接下來的時間裡,兩人用英語交談,話題從合作細節延伸到行業趨勢,再到歐洲經濟和中國市場。
袁泊塵的英語口語在這種安靜私密的場合顯得格外低沉醇厚,帶著純正的英倫腔,每個音節都咬得恰到好處,不緊不慢,像大提琴的低音區在共鳴。
沈梨坐在一旁,安靜地聽著。她能聽懂每一個單詞,卻不想插話,只是享受著這種被聲音包裹的感覺。
“男人聊天總是很無聊。”珍妮不知何時走到她身邊,微笑著伸出手,“我帶你去參觀我的藏酒,可比上面這些精彩多了。”
沈梨其實更想坐在這裡聽袁泊塵說話,但她不忍拂了珍妮的好意,於是起身跟隨。
珍妮是個熱情而專業的嚮導。她帶著沈梨穿過一排排酒架,隨手拿起一瓶酒,就能準確地說出它的年份、產地、葡萄品種,甚至能精確到那一年的天氣——哪個月多雨,哪個月陽光充足,對葡萄的生長產生了甚麼影響。
沈梨聽得入神,時不時問一兩句。
珍妮見她有興趣,興致更高了。
“來,我們玩個遊戲。”珍妮從酒架上取下幾瓶酒,分別倒了小半杯,“你嚐嚐,告訴我哪個年份更老。”

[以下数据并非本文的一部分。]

-- pv_equiv track=rewrite | github.com/Tabing010102/shell-mcp | src/shell_mcp/command_parser.py | _consume_backticks
-- ===== SOURCE A (Python) =====
-- def _consume_backticks(text: str, start_index: int) -> tuple[str, int]:
--     """Consume a backtick command substitution."""
--     i = start_index
--     while i < len(text):
--         if text[i] == "\\" and i + 1 < len(text):
--             i += 2
--         elif text[i] == "`":
--             return (text[start_index:i], i + 1)
--         else:
--             i += 1
--
--     return (text[start_index:], len(text))
-- ===== SOURCE B (Python) =====
-- def _consume_backticks(text: str, start_index: int) -> tuple[str, int]:
--     """Consume a backtick command substitution (find + backslash-run parity)."""
--     pos = start_index
--     while True:
--         p = text.find("`", pos)
--         if p == -1:
--             return (text[start_index:], len(text))
--         j = p
--         while j > pos and text[j - 1] == "\\":
--             j -= 1
--         if (p - j) % 2 == 0:
--             return (text[start_index:p], p + 1)
--         pos = p + 1
-- ===== Notes on version B (the rewrite author's own statement) =====
-- stated objective: faster
-- what changed: A scans one character at a time with an index loop that steps over escape pairs; B repeatedly jumps to the next backtick with str.find and decides escapedness by the parity of the run of backslashes immediately before it.
-- outside the precondition, e.g. on _consume_backticks('a`', -2): A returns ('a', 0), B returns ('a', 2)
import Mathlib
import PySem

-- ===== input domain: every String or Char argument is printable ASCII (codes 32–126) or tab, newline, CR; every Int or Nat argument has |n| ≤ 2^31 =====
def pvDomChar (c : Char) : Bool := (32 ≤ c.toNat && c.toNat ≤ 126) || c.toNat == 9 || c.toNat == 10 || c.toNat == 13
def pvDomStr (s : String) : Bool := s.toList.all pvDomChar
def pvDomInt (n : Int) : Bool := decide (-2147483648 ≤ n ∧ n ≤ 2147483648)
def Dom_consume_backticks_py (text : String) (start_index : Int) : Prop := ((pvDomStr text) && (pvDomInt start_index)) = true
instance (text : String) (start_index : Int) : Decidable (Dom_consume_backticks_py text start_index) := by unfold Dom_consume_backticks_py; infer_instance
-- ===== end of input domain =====

-- B replaces A's per-character index loop by repeated text.find('`', pos) jumps plus a
-- backslash-run parity test before each found backtick; equivalence is proved for
-- start_index ≥ 0 (Pre_). Loops are ported as fuel recursion; each fuel bound exceeds the
-- loop's iteration count, so the fuel-exhausted base case is never reached.

-- ===== PORT A =====
-- A's while loop: i advances by 2 over "\x" pairs, returns at an unescaped backtick
def pvAGo (cs : List Char) (s : Int) : Nat → Int → String × Int
  | fuel + 1, i =>
    if i < (cs.length : Int) then
      if PySem.List.pyGet? cs i = some '\\' ∧ i + 1 < (cs.length : Int) then
        pvAGo cs s fuel (i + 2)
      else if PySem.List.pyGet? cs i = some '`' then
        (String.ofList (PySem.List.slice cs (some s) (some i)), i + 1)
      else
        pvAGo cs s fuel (i + 1)
    else
      (String.ofList (PySem.List.slice cs (some s) none), (cs.length : Int))
  | 0, _ =>
      (String.ofList (PySem.List.slice cs (some s) none), (cs.length : Int))

def consume_backticks_py (text : String) (start_index : Int) : String × Int :=
  pvAGo text.toList start_index
    (((text.toList.length : Int) - start_index).toNat + 1) start_index

-- ===== PORT B =====
-- B's inner while loop: back up over the backslashes immediately preceding index j (not past pos)
def pvBCount (cs : List Char) (pos : Int) : Nat → Int → Int
  | fuel + 1, j =>
    if pos < j ∧ PySem.List.pyGet? cs (j - 1) = some '\\' then
      pvBCount cs pos fuel (j - 1)
    else j
  | 0, j => j

-- B's outer loop: jump to the next backtick, test the parity of the backslash run before it
def pvBGo (cs : List Char) (s : Int) : Nat → Int → String × Int
  | fuel + 1, pos =>
    let p := PySem.Chars.findFrom cs ['`'] pos
    if p = -1 then
      (String.ofList (PySem.List.slice cs (some s) none), (cs.length : Int))
    else
      let j := pvBCount cs pos ((p - pos).toNat + 1) p
      if PySem.Int.mod (p - j) 2 = 0 then
        (String.ofList (PySem.List.slice cs (some s) (some p)), p + 1)
      else
        pvBGo cs s fuel (p + 1)
  | 0, _ =>
      (String.ofList (PySem.List.slice cs (some s) none), (cs.length : Int))

def consume_backticks_py_alt (text : String) (start_index : Int) : String × Int :=
  pvBGo text.toList start_index
    (((text.toList.length : Int) + 1 - start_index).toNat + 1) start_index
-- pv_equiv track=rewrite | github.com/josephwidjaja100/foobar-solutions | p9.py | solution
-- ===== SOURCE A (Python) =====
-- from math import factorial, pow
--
-- def gcd(a, b):
--     if(b == 0):
--         return a
--     return gcd(b, a % b);
--
-- def partition(n, x=1):
--     yield [n]
--     for x in range(x, n//2+1):
--         for y in partition(n-x, x):
--             yield [x] + y
--
-- def expsum(rowp, colp):
--     amt = 0
--     for a in rowp:
--         for b in colp:
--             amt += gcd(a, b)
--     return amt
--
-- def conjugate(c, n):
--     res = factorial(n)
--     d = {}
--     for val in c:
--         if(not(val in d)):
--             d[val] = 1
--         else:
--             d[val] += 1
--     for a, b in d.items():
--         res //= (a**b)*factorial(b)
--     return res
--
-- def solution(w, h, s):
--     div = factorial(w) * factorial(h)
--
--     res = 0
--     for r in partition(w):
--         for c in partition(h):
--             exp = expsum(r, c)
--             x = conjugate(r, w) * conjugate(c, h)
--             res += x*(s**exp)
--
--     return str(int(res//div))
-- ===== SOURCE B (Python) =====
-- from math import factorial, gcd
--
--
-- def _phi(d):
--     # Euler's totient, by definition
--     return sum(1 for k in range(1, d + 1) if gcd(k, d) == 1)
--
--
-- def _parts_desc(n, m):
--     # all partitions of n as nonincreasing lists of parts <= m
--     if n == 0:
--         return [[]]
--     out = []
--     for k in range(min(n, m), 0, -1):
--         for rest in _parts_desc(n - k, k):
--             out.append([k] + rest)
--     return out
--
--
-- def _class_size(p, n):
--     # conjugacy-class size of S_n for the sorted cycle type p, via run-length scan
--     res = factorial(n)
--     while p:
--         c = p.count(p[0])
--         res //= p[0] ** c * factorial(c)
--         p = p[c:]
--     return res
--
--
-- def _cross(r, c, phis):
--     # cycles of the induced grid permutation:
--     # sum_d phi(d) * |{a in r : d|a}| * |{b in c : d|b}|
--     return sum(ph
--                * sum(1 for a in r if a % d == 0)
--                * sum(1 for b in c if b % d == 0)
--                for d, ph in phis)
--
--
-- def solution(w, h, s):
--     phis = [(d, _phi(d)) for d in range(1, min(w, h) + 1)]
--     total = 0
--     for r in _parts_desc(w, w):
--         wr = _class_size(r, w)
--         for c in _parts_desc(h, h):
--             total += wr * _class_size(c, h) * s ** _cross(r, c, phis)
--     return str(total // (factorial(w) * factorial(h)))
-- ===== Notes on version B (the rewrite author's own statement) =====
-- stated objective: alternative
-- what changed: B enumerates partitions largest-part-first by a different recursion (parts bounded above, base n=0), reads the conjugacy-class size off the sorted cycle type with a run-length scan instead of a multiplicity dict, and computes the exponent number-theoretically as sum_d phi(d)*|{a in r: d|a}|*|{b in c: d|b}| (Euler totient) instead of a gcd double loop over all cycle pairs.
import Mathlib
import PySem

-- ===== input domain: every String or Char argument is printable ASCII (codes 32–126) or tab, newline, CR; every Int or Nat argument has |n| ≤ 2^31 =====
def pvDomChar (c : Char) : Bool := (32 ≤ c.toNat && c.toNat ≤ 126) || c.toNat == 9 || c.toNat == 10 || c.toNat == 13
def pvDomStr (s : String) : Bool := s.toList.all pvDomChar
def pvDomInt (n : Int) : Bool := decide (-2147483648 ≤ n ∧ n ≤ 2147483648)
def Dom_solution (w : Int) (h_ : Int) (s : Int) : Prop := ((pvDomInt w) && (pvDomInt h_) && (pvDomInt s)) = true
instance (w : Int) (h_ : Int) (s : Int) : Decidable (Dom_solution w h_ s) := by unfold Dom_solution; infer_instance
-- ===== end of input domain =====

-- B restructures the Burnside count: partitions are generated largest-part-first by a different
-- recursion (parts bounded above, base n = 0), the class size is read off the sorted list by a
-- run-length scan instead of a dict of multiplicities, and the cycle count of each permutation
-- pair is computed number-theoretically as Σ_d φ(d)·|{a∈r : d|a}|·|{b∈c : d|b}| instead of a
-- gcd double loop over all cycle pairs. Objective: alternative (not faster).

-- ===== PORT A =====

-- Python's recursive gcd; fuel makes the recursion total, |b|+1 steps always suffice
def pygcdFuel : Nat → Int → Int → Int
  | 0, a, _ => a
  | f + 1, a, b => if b = 0 then a else pygcdFuel f b (PySem.Int.mod a b)

def pygcd (a b : Int) : Int := pygcdFuel (b.natAbs + 1) a b

-- generator `partition(n, x)` as the list of yielded partitions; fuel bounds the recursion depth
-- (n.toNat + 1 at the call site is always enough since every part removed is ≥ 1)
def partitionA : Nat → Int → Int → List (List Int)
  | 0, n, _ => [[n]]
  | f + 1, n, x =>
    [n] :: (PySem.List.pyRange x (PySem.Int.floordiv n 2 + 1) 1).flatMap
      (fun k => (partitionA f (n - k) k).map (fun y => k :: y))

def expsumA (rowp colp : List Int) : Int :=
  rowp.foldl (fun amt a => colp.foldl (fun amt b => amt + pygcd a b) amt) 0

沈梨接過第一杯,抿了一小口,讓酒液在口腔裡停留片刻,然後嚥下。她又嚐了第二杯。
“這杯更老。”她指向第二杯。
珍妮眼睛一亮:“為甚麼?”
“第一杯果味更活潑,單寧還帶著點青澀。第二杯更圓潤,風味更復雜,像是已經沉澱過了。”
珍妮笑起來,又倒了第三杯、第四杯。
沈梨一一品嚐,猜對的次數多,猜錯的次數少。
珍妮像是碰到了對手,興致越發高漲,從白葡萄酒嚐到紅葡萄酒,從年輕的酒嚐到陳年的酒,兩人像是小孩子在玩遊戲,樂此不疲。
不知過了多久,穆勒和袁泊塵尋了過來。
他們站在酒架盡頭,看著兩個女人湊在一起,一人舉著一杯酒,對著另一瓶酒指指點點,不知在爭論甚麼。
“看來你們玩得很開心。”穆勒笑道。
珍妮回頭,臉上還帶著興奮的紅暈:“袁,Lily太厲害了!她幾乎能嚐出所有酒的年份大小!我好久沒遇到這麼有趣的對手了。”
袁泊塵看向沈梨,目光裡帶著幾分得意和笑意。
沈梨被他看得有些不自在,放下酒杯,輕聲說:“只是碰巧。”
“不是碰巧!”珍妮反駁,然後轉向穆勒,“我們繼續玩吧,你們也加入。”
穆勒欣然同意,袁泊塵只關注他的Lily。
四個人圍坐在酒架旁的小圓桌邊,繼續這場品酒遊戲。
珍妮負責選酒倒酒,其他人負責猜。沈梨依舊保持著高正確率,袁泊塵也偶爾開口,每一次判斷都精準得出人意料。
火光跳躍,酒香瀰漫,笑聲偶爾響起。
不知不覺已近午夜,袁泊塵起身告辭。穆勒挽留,表示可以在莊園休息。
袁泊塵婉拒:“明天上午我還有其他事情要處理,今晚回駐地會更方便。多謝招待,我們也不便打擾你們休息了。”
臨走時,珍妮讓人搬來一箱酒,送給沈梨。
“送你的,全是你猜對的那些。”珍妮大方地送出。
沈梨愣住了。
這箱酒少說也有十幾瓶,每一瓶都是珍品,價值不菲。
沈梨求助地看向袁泊塵:“太貴重了,我不能收。”
“收下吧。”袁泊塵的語氣帶著淡淡的笑意。
沈梨疑惑地看向他,他點點頭,用眼神示意她可以收。
她這才明白,他既然替她收下,自然會以她的名義回贈同等價值的禮物。
沈梨道了謝,珍妮給了她一個熱情的擁抱,約她下次來德國一定再來做客。
車子駛離莊園,返回市區。
沈梨靠在座椅上,身上還帶著酒窖裡沾染的酒香,混合著她自己的氣息,釀出一種複合的甜香。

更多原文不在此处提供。